-- pv_equiv track=rewrite | github.com/RexRenatus/korean-flashcard-pipeline | src/python/flashcard_pipeline/rate_limiter_v2.py | _calculate_optimal_shards
-- ===== SOURCE A (Python) =====
-- def _calculate_optimal_shards(rate: int, requested_shards: int) -> int:
--     """Calculate optimal number of shards based on rate"""
--     # Rule: max_qps / 2 from the research, with minimum capacity per shard
--     if rate < 20:
--         return 1  # Low rate, no sharding needed
--
--     # Aim for at least 10 capacity per shard
--     max_shards = max(1, rate // 10)
--
--     # Use power of 2 for efficient hashing
--     optimal = 1
--     while optimal * 2 <= min(requested_shards, max_shards):
--         optimal *= 2
--
--     return optimal
-- ===== SOURCE B (Python) =====
-- def _calculate_optimal_shards(rate: int, requested_shards: int) -> int:
--     """Calculate optimal number of shards based on rate"""
--     if rate < 20:
--         return 1  # Low rate, no sharding needed
--     max_shards = max(1, rate // 10)
--     m = min(requested_shards, max_shards)
--     if m < 1:
--         return 1
--     # largest power of two <= m, in O(1) via bit_length
--     return 1 << (m.bit_length() - 1)
-- ===== Notes on version B (the rewrite author's own statement) =====
-- stated objective: simpler
-- what changed: Replaces A's doubling while-loop with the closed form 1 << (m.bit_length()-1) (largest power of two <= m), guarding m < 1 to return 1.
import Mathlib
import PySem

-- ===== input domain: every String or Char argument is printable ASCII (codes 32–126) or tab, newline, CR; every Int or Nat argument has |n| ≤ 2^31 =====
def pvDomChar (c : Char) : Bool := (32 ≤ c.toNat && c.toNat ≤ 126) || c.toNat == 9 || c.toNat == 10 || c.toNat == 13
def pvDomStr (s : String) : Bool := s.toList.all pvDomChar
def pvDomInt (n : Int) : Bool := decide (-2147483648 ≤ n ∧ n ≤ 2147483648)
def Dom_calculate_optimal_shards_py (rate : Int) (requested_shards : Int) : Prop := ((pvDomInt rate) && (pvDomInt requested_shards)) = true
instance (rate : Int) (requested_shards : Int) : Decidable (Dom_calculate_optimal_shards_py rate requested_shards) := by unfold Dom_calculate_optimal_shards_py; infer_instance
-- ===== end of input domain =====

-- B replaces A's doubling while-loop by the closed form 1 << (m.bit_length()-1) (objective: simpler).

-- ===== PORT A =====
-- the while-loop `while optimal * 2 <= bound: optimal *= 2`; optimal starts at 1 and stays positive,
-- so `bound - optimal` strictly decreases while the guard holds
def pyLoopA (bound : Int) (optimal : Int) (hpos : 0 < optimal) : Int :=
  if h : optimal * 2 ≤ bound then
    pyLoopA bound (optimal * 2) (by omega)
  else
    optimal
termination_by (bound - optimal).toNat
decreasing_by omega

def calculate_optimal_shards_py (rate : Int) (requested_shards : Int) : Int :=
  if rate < 20 then 1
  else
    let max_shards := max 1 (PySem.Int.floordiv rate 10)
    pyLoopA (min requested_shards max_shards) 1 (by omega)

-- ===== PORT B =====
def calculate_optimal_shards_py_alt (rate : Int) (requested_shards : Int) : Int :=
  if rate < 20 then 1
  else
    let max_shards := max 1 (PySem.Int.floordiv rate 10)
    let m := min requested_shards max_shards
    if m < 1 then 1
    -- for m ≥ 1, Python's m.bit_length() - 1 = Nat.log2 m, and 1 << k = 2^k (exact on this branch)
    else (2 : Int) ^ (Nat.log2 m.toNat)

-- ===== PRECONDITION & SPEC =====
def Spec_calculate_optimal_shards_py (rate : Int) (requested_shards : Int) (out : Int) : Prop := out = calculate_optimal_shards_py_alt rate requested_shards
instance (rate : Int) (requested_shards : Int) (out : Int) : Decidable (Spec_calculate_optimal_shards_py rate requested_shards out) := by unfold Spec_calculate_optimal_shards_py; infer_instance

-- ===== CLAIM (what is proved, stated in full; the proofs are below) =====
def Claim_equal_calculate_optimal_shards_py : Prop := ∀ (rate : Int) (requested_shards : Int), Dom_calculate_optimal_shards_py rate requested_shards → Spec_calculate_optimal_shards_py rate requested_shards (calculate_optimal_shards_py rate requested_shards)

-- ===== LEMMAS AND PROOFS =====

-- A's loop computes the largest power of two ≤ bound, i.e. 2^(log2 bound) when invoked at a
-- power of two 2^k ≤ bound.
theorem pyLoopA_eq_pow_log2 (bound : Int) (hb : 1 ≤ bound) (k : ℕ)
    (hk : (2 : Int) ^ k ≤ bound) :
    pyLoopA bound ((2 : Int) ^ k) (by positivity) = (2 : Int) ^ (Nat.log2 bound.toNat) := by
  rw [pyLoopA]
  split_ifs with h
  · have hk1 : (2 : Int) ^ (k + 1) ≤ bound := by rw [pow_succ]; exact h
    convert pyLoopA_eq_pow_log2 bound hb (k + 1) hk1 using 2
  · -- 2^k ≤ bound < 2^(k+1) forces k = log2 bound.toNat
    have hlt : bound < (2 : Int) ^ (k + 1) := by
      push Not at h; calc bound < 2 ^ k * 2 := h
        _ = 2 ^ (k + 1) := by ring
    have hbn : (bound.toNat : Int) = bound := Int.toNat_of_nonneg (by omega)
    have h1 : 2 ^ k ≤ bound.toNat := by
      have : (2 : Int) ^ k ≤ (bound.toNat : Int) := by rw [hbn]; exact hk
      exact_mod_cast this
    have h2 : bound.toNat < 2 ^ (k + 1) := by
      have : (bound.toNat : Int) < (2 : Int) ^ (k + 1) := by rw [hbn]; exact hlt
      exact_mod_cast this
    have : Nat.log2 bound.toNat = k := by
      rw [Nat.log2_eq_log_two]
      exact Nat.log_eq_of_pow_le_of_lt_pow h1 h2
    rw [this]
termination_by (bound - 2 ^ k).toNat
decreasing_by
  have : (0:Int) < 2 ^ k := by positivity
  have : (2:Int) ^ (k+1) = 2 ^ k * 2 := by ring
  omega

-- ===== VERDICT (by name: the statement is the Claim_ definition above) =====
theorem calculate_optimal_shards_py_spec : Claim_equal_calculate_optimal_shards_py := by
  intro rate requested_shards _
  unfold Spec_calculate_optimal_shards_py calculate_optimal_shards_py calculate_optimal_shards_py_alt
  split_ifs with h1
  · rfl
  · simp only
    set m := min requested_shards (max 1 (PySem.Int.floordiv rate 10)) with hm
    split_ifs with h2
    · -- m < 1: loop guard 1*2 ≤ m is false immediately
      rw [pyLoopA]
      simp only [one_mul]
      rw [dif_neg (by omega)]
    · push Not at h2
      have := pyLoopA_eq_pow_log2 m h2 0 (by simpa using h2)
      simpa using this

#### Directions
Every line that contains the string "this" should be returned from the data.

#### Exercise result
    -- for m ≥ 1, Python's m.bit_length() - 1 = Nat.log2 m, and 1 << k = 2^k (exact on this branch)
      exact_mod_cast this
      exact_mod_cast this
    rw [this]
      simpa using this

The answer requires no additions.